Looking at My Health Record — how the project has been received and the next steps now that implementation is well underway — was a part of that work.
Ehrlich said a big focus was on how to maximise the technological investment for the benefit of the patient.
“I think what was really interesting to me was the different levels of conversations that are happening here around how to empower the patient.
“Because the way the system is set up and through a project like My Health Record, there’s such an opportunity to empower the patient and connect to their health care.
“But in the US, because of the way we’re set up, we’re not quite there yet.”
Ehrlich said a staged implementation of My Health Record was the right approach.
“I think the logical next step … [is] to discuss the level of detail we want in the record.
“That has to be driven by what we find beneficial for the patients.
“I think there’s going to be a period of let’s experience this and see what works and what doesn’t.
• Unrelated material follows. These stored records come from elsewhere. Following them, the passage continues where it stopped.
-- pv_equiv track=rewrite | github.com/msjithin/Python_exercises | Anagram_diff.py | anagram_difference
-- ===== SOURCE A (Python) =====
-- from collections import Counter
--
-- def anagram_difference(s):
--     n = len(s)//2
--
--     arr1 = s[:n]
--     arr2 = s[n:]
--
--     if len(s) % 2 == 1:
--         return -1
--
--     res = 0
--     counter = Counter(arr1)
--
--     for c in arr2:
--         if c in counter and counter[c] > 0:
--             counter[c] -= 1
--         else:
--             res += 1
--
--     return res
-- ===== SOURCE B (Python) =====
-- def anagram_difference(s):
--     if len(s) % 2 == 1:
--         return -1
--     n = len(s) // 2
--     a = sorted(s[:n])
--     b = sorted(s[n:])
--     res = i = j = 0
--     while j < len(b):
--         if i < len(a):
--             if a[i] == b[j]:
--                 i += 1
--                 j += 1
--             elif a[i] < b[j]:
--                 i += 1
--             else:
--                 res += 1
--                 j += 1
--         else:
--             res += 1
--             j += 1
--     return res
-- ===== Notes on version B (the rewrite author's own statement) =====
-- stated objective: alternative
-- what changed: Replaces A's hash-table frequency counting (Counter build plus a decrementing membership loop) by sorting both halves and running a two-pointer merge that counts second-half characters with no partner in the first half.
import Mathlib
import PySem

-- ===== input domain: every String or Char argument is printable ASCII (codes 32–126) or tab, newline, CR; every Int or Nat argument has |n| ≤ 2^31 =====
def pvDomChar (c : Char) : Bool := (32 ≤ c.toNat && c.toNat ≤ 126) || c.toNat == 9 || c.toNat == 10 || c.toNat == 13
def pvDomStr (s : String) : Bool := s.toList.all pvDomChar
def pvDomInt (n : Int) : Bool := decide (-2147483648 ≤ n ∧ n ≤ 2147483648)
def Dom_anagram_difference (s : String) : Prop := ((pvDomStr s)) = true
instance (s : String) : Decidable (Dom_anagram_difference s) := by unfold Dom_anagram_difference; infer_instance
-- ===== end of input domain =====

-- B replaces A's hash-table counting (Counter build + decrementing membership loop) by
-- sorting both halves and a two-pointer merge counting unmatched second-half characters;
-- same value everywhere, objective: alternative algorithm.

-- ===== PORT A =====
def anagram_difference (s : String) : Int :=
  let n := PySem.Int.floordiv (PySem.Str.len s) 2
  let arr1 := PySem.List.slice s.toList none (some n)
  let arr2 := PySem.List.slice s.toList (some n) none
  if PySem.Int.mod (PySem.Str.len s) 2 = 1 then -1
  else
    (arr2.foldl
      (fun (st : PySem.Dict Char Int × Int) c =>
        if st.1.contains c ∧ st.1.getD c 0 > 0 then
          (st.1.insert c (st.1.getD c 0 - 1), st.2)
        else
          (st.1, st.2 + 1))
      (PySem.Dict.counter arr1, 0)).2

-- ===== PORT B =====
-- B's while loop over indices i, j, res: the already-consumed prefixes disappear, so the
-- loop is the evident recursion on the two remaining suffixes with the accumulator res.
def pvMergeLoop : List Char → List Char → Int → Int
  | _, [], res => res                                   -- j = len(b): loop exits
  | [], _ :: b', res => pvMergeLoop [] b' (res + 1)     -- i = len(a): res += 1; j += 1
  | x :: a', y :: b', res =>
      if x = y then pvMergeLoop a' b' res               -- a[i] == b[j]
      else if x < y then pvMergeLoop a' (y :: b') res   -- a[i] < b[j]
      else pvMergeLoop (x :: a') b' (res + 1)           -- a[i] > b[j]
  termination_by a b _ => a.length + b.length

def anagram_difference_alt (s : String) : Int :=
  if PySem.Int.mod (PySem.Str.len s) 2 = 1 then -1
  else
    let n := PySem.Int.floordiv (PySem.Str.len s) 2
    let a := PySem.List.sorted (PySem.List.slice s.toList none (some n)) (fun x => x) false
    let b := PySem.List.sorted (PySem.List.slice s.toList (some n) none) (fun x => x) false
    pvMergeLoop a b 0

-- ===== PRECONDITION & SPEC =====
def Spec_anagram_difference (s : String) (out : Int) : Prop := out = anagram_difference_alt s
instance (s : String) (out : Int) : Decidable (Spec_anagram_difference s out) := by unfold Spec_anagram_difference; infer_instance

-- ===== CLAIM (what is proved, stated in full; the proofs are below) =====
def Claim_equal_anagram_difference : Prop := ∀ (s : String), Dom_anagram_difference s → Spec_anagram_difference s (anagram_difference s)

-- ===== LEMMAS AND PROOFS =====

-- both sides are shown equal to this sum of positive surpluses
def pvSurplus (a b : List Char) : Int :=
  ∑ x ∈ b.toFinset, max ((b.count x : Int) - (a.count x : Int)) 0

-- ---- A side: abstract version of A's loop (g holds the remaining counts) ----
def pvExcess : List Char → (Char → Int) → Int
  | [], _ => 0
  | c :: rest, g =>
      if g c > 0 then pvExcess rest (fun x => if x = c then g c - 1 else g x)
      else 1 + pvExcess rest g

lemma loopA_eq (p : List Char) : ∀ (d : PySem.Dict Char Int) (res : Int),
    (p.foldl
      (fun (st : PySem.Dict Char Int × Int) c =>
        if st.1.contains c ∧ st.1.getD c 0 > 0 then
          (st.1.insert c (st.1.getD c 0 - 1), st.2)
        else
          (st.1, st.2 + 1))
      (d, res)).2 = res + pvExcess p (fun c => d.getD c 0) := by
  induction p with
  | nil => intro d res; simp [pvExcess]
  | cons c rest ih =>
    intro d res
    by_cases h : d.getD c 0 > 0
    · have hcont : d.contains c = true := by
        by_contra hc
        rw [PySem.Dict.getD_of_not_contains d 0 (by simpa using hc)] at h
        omega
      simp only [List.foldl_cons, pvExcess, hcont, true_and, gt_iff_lt, if_pos h]
      rw [ih]
      congr 1
      congr 1
      funext x
      by_cases hx : x = c
      · subst hx; rw [PySem.Dict.getD_insert_self]; simp
      · rw [PySem.Dict.getD_insert_of_ne _ _ _ hx, if_neg hx]
    · have : ¬ (d.contains c = true ∧ d.getD c 0 > 0) := by tauto
      simp only [List.foldl_cons, pvExcess, if_neg this, if_neg h]
      rw [ih]
      ring

-- pvExcess equals the sum of positive surpluses (counts minus available supply)
lemma pvExcess_eq_sum (p : List Char) : ∀ (g : Char → Int), (∀ c, 0 ≤ g c) →
    pvExcess p g = ∑ x ∈ p.toFinset, max ((p.count x : Int) - g x) 0 := by
  induction p with
  | nil => intro g _; simp [pvExcess]
  | cons c rest ih =>
    intro g hg
    by_cases h : g c > 0
    · have hg' : ∀ x, 0 ≤ (fun x => if x = c then g c - 1 else g x) x := by
        intro x; by_cases hx : x = c <;> simp [hx] <;> [omega; exact hg x]
      rw [pvExcess, if_pos h, ih _ hg']
      have hterm : ∀ x ∈ rest.toFinset,
          max ((rest.count x : Int) - (if x = c then g c - 1 else g x)) 0
            = max (((c :: rest).count x : Int) - g x) 0 := by
        intro x _
        by_cases hx : x = c
        · subst hx
          simp only [List.count_cons_self]
          push_cast; omega
        · simp [hx, Ne.symm hx]
      rw [Finset.sum_congr rfl hterm]
      rw [List.toFinset_cons]
      by_cases hc : c ∈ rest.toFinset
      · rw [Finset.insert_eq_self.mpr hc]
      · rw [Finset.sum_insert hc]
        have : max (((c :: rest).count c : Int) - g c) 0 = 0 := by
          have hcr : c ∉ rest := by simpa using hc
          simp only [List.count_cons_self, List.count_eq_zero.mpr hcr]
          push_cast; omega
        rw [this, zero_add]
    · have hg0 : g c = 0 := le_antisymm (by omega) (hg c)
      rw [pvExcess, if_neg h, ih _ hg]
      rw [List.toFinset_cons]
      by_cases hc : c ∈ rest.toFinset
      · rw [Finset.insert_eq_self.mpr hc]
        rw [← Finset.sum_erase_add _ _ hc, ← Finset.sum_erase_add _ _ hc]
        have h1 : max (((c :: rest).count c : Int) - g c) 0
            = max ((rest.count c : Int) - g c) 0 + 1 := by
          simp only [List.count_cons_self, hg0]
          push_cast; omega
        have h2 : ∀ x ∈ rest.toFinset.erase c,
            max (((c :: rest).count x : Int) - g x) 0
              = max ((rest.count x : Int) - g x) 0 := by
          intro x hx
          have hxc : x ≠ c := (Finset.mem_erase.mp hx).1
          simp [hxc.symm]
        rw [Finset.sum_congr rfl h2, h1]
        ring
      · rw [Finset.sum_insert hc]
        have hcr : c ∉ rest := by simpa using hc
        have h1 : max (((c :: rest).count c : Int) - g c) 0 = 1 := by
          simp only [List.count_cons_self, List.count_eq_zero.mpr hcr, hg0]
          push_cast; omega
        have h2 : ∀ x ∈ rest.toFinset,
            max (((c :: rest).count x : Int) - g x) 0
              = max ((rest.count x : Int) - g x) 0 := by
          intro x hx
          have hxc : x ≠ c := by rintro rfl; exact hc hx
          simp [hxc.symm]
        rw [Finset.sum_congr rfl h2, h1]

-- ---- B side: the merge over two sorted lists computes the same sum ----
lemma pvMergeLoop_eq_sum : ∀ (a b : List Char) (res : Int),
    a.Pairwise (· ≤ ·) → b.Pairwise (· ≤ ·) →
    pvMergeLoop a b res = res + pvSurplus a b := by
  intro a b res ha hb
  induction a, b, res using pvMergeLoop.induct with
  | case1 a res => simp [pvMergeLoop, pvSurplus]
  | case2 y b' res ih =>
    rw [pvMergeLoop, ih (by simp) (hb.sublist (List.sublist_cons_self y b'))]
    have hz : ∀ (l : List Char),
        ∑ x ∈ l.toFinset, max ((l.count x : Int)) 0 = (l.length : Int) := by
      intro l
      have h1 : ∀ x ∈ l.toFinset, max ((l.count x : Int)) 0 = ((l.count x : Nat) : Int) :=
        fun x _ => max_eq_left (by positivity)
      rw [Finset.sum_congr rfl h1, ← Nat.cast_sum]
      congr 1
      simp
    have : pvSurplus [] (y :: b') = pvSurplus [] b' + 1 := by
      unfold pvSurplus
      simp only [List.count_nil, Nat.cast_zero, sub_zero]
      rw [hz, hz]
      push_cast [List.length_cons]
      ring
    rw [this]; ring
  | case3 a' y b' res ih =>
    rw [pvMergeLoop, if_pos rfl,
        ih (ha.sublist (List.sublist_cons_self y a')) (hb.sublist (List.sublist_cons_self y b'))]
    have : pvSurplus a' b' = pvSurplus (y :: a') (y :: b') := by
      unfold pvSurplus
      have hterm : ∀ c,
          max (((y :: b').count c : Int) - ((y :: a').count c : Int)) 0
            = max ((b'.count c : Int) - (a'.count c : Int)) 0 := by
        intro c
        by_cases hc : c = y
        · subst hc; simp only [List.count_cons_self]; push_cast; omega
        · simp [Ne.symm hc]
      rw [List.toFinset_cons]
      by_cases hx : y ∈ b'.toFinset
      · rw [Finset.insert_eq_self.mpr hx]
        exact (Finset.sum_congr rfl (fun c _ => hterm c)).symm
      · rw [Finset.sum_insert hx, hterm y]
        have hxb : y ∉ b' := by simpa using hx
        have : max ((b'.count y : Int) - (a'.count y : Int)) 0 = 0 := by
          rw [List.count_eq_zero.mpr hxb]
          have : (0:Int) ≤ (a'.count y : Int) := by positivity
          push_cast; omega
        rw [this, zero_add]
        exact (Finset.sum_congr rfl (fun c _ => hterm c)).symm
    rw [this]
  | case4 x a' y b' res hne hlt ih =>
    rw [pvMergeLoop, if_neg hne, if_pos hlt,
        ih (ha.sublist (List.sublist_cons_self x a')) hb]
    have : pvSurplus a' (y :: b') = pvSurplus (x :: a') (y :: b') := by
      unfold pvSurplus
      apply Finset.sum_congr rfl
      intro c hc
      have hyc : y ≤ c := by
        rcases List.mem_cons.mp (List.mem_toFinset.mp hc) with h | h
        · exact h.ge
        · exact (List.pairwise_cons.mp hb).1 c h
      have hxc : c ≠ x := fun h => absurd (h ▸ hyc) (not_le.mpr hlt)
      simp [List.count_cons, Ne.symm hxc]
    rw [this]
  | case5 x a' y b' res hne hnlt ih =>
    rw [pvMergeLoop, if_neg hne, if_neg hnlt,
        ih ha (hb.sublist (List.sublist_cons_self y b'))]
    have hyx : y < x := lt_of_le_of_ne (not_lt.mp hnlt) (Ne.symm hne)
    have hya : (x :: a').count y = 0 := by
      rw [List.count_eq_zero]
      intro hmem
      rcases List.mem_cons.mp hmem with h | h
      · exact absurd h (ne_of_lt hyx)
      · exact absurd ((List.pairwise_cons.mp ha).1 y h) (not_le.mpr hyx)
    have hkey : pvSurplus (x :: a') (y :: b') = pvSurplus (x :: a') b' + 1 := by
      unfold pvSurplus
      have hterm : ∀ c, c ≠ y →
          max (((y :: b').count c : Int) - ((x :: a').count c : Int)) 0
            = max ((b'.count c : Int) - ((x :: a').count c : Int)) 0 := by
        intro c hc; simp [List.count_cons, Ne.symm hc]
      have hy : max (((y :: b').count y : Int) - ((x :: a').count y : Int)) 0
          = max ((b'.count y : Int) - ((x :: a').count y : Int)) 0 + 1 := by
        simp only [List.count_cons_self, hya]
        push_cast; omega
      rw [List.toFinset_cons]
      by_cases hyb : y ∈ b'.toFinset
      · rw [Finset.insert_eq_self.mpr hyb]
        rw [← Finset.sum_erase_add _ _ hyb, ← Finset.sum_erase_add _ _ hyb, hy]
        rw [Finset.sum_congr rfl (fun c hcm => hterm c (Finset.mem_erase.mp hcm).1)]
        ring
      · rw [Finset.sum_insert hyb, hy]
        have hyb' : y ∉ b' := by simpa using hyb
        rw [Finset.sum_congr rfl (fun c hcm => hterm c (fun h => hyb (h ▸ hcm)))]
        have : max ((b'.count y : Int) - ((x :: a').count y : Int)) 0 = 0 := by
          rw [List.count_eq_zero.mpr hyb', hya]; simp
        rw [this]; ring
    rw [hkey]; ring

-- sorting changes neither counts nor the set of characters
lemma pvSurplus_sorted (a b : List Char) :
    pvSurplus (PySem.List.sorted a (fun x => x) false) (PySem.List.sorted b (fun x => x) false)
      = pvSurplus a b := by
  have hpa := PySem.List.sorted_perm a (fun x => x) false
  have hpb := PySem.List.sorted_perm b (fun x => x) false
  unfold pvSurplus
  have hfin : (PySem.List.sorted b (fun x => x) false).toFinset = b.toFinset := by
    ext c; simp [List.mem_toFinset, hpb.mem_iff]
  rw [hfin]
  exact Finset.sum_congr rfl (fun c _ => by rw [hpa.count_eq, hpb.count_eq])

-- ===== VERDICT (by name: the statement is the Claim_ definition above) =====
theorem anagram_difference_spec : Claim_equal_anagram_difference := by
  intro s _
  unfold Spec_anagram_difference anagram_difference anagram_difference_alt
  split_ifs with hodd
  · rfl
  · rw [loopA_eq, zero_add,
        pvMergeLoop_eq_sum _ _ _ (PySem.List.sorted_pairwise _ _) (PySem.List.sorted_pairwise _ _),
        zero_add, pvSurplus_sorted]
    have hcnt : (fun c => (PySem.Dict.counter
        (PySem.List.slice s.toList none (some (PySem.Int.floordiv (PySem.Str.len s) 2)))).getD c 0)
        = fun c => ((PySem.List.slice s.toList none (some (PySem.Int.floordiv (PySem.Str.len s) 2))).count c : Int) := by
      funext c; exact PySem.Dict.getD_counter _ c
    rw [hcnt, pvExcess_eq_sum _ _ (fun c => by positivity)]
    rfl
“From there I think the next step will be what new data needs to be in there in order to impact care.
“I think it’s really about remaining patient-centric and really creating a process that keeps them front and centre.
“I think we all acknowledge that.
“But because of the way we’ve been operating for a long time, especially with technology, we haven’t really created a standard methodology to do that.
“I think that’s where the opportunity is to stop, take a deep breath and say, in order for this investment to be really beneficial and in order to be cognisant, we have to say the patient is really front and centre.”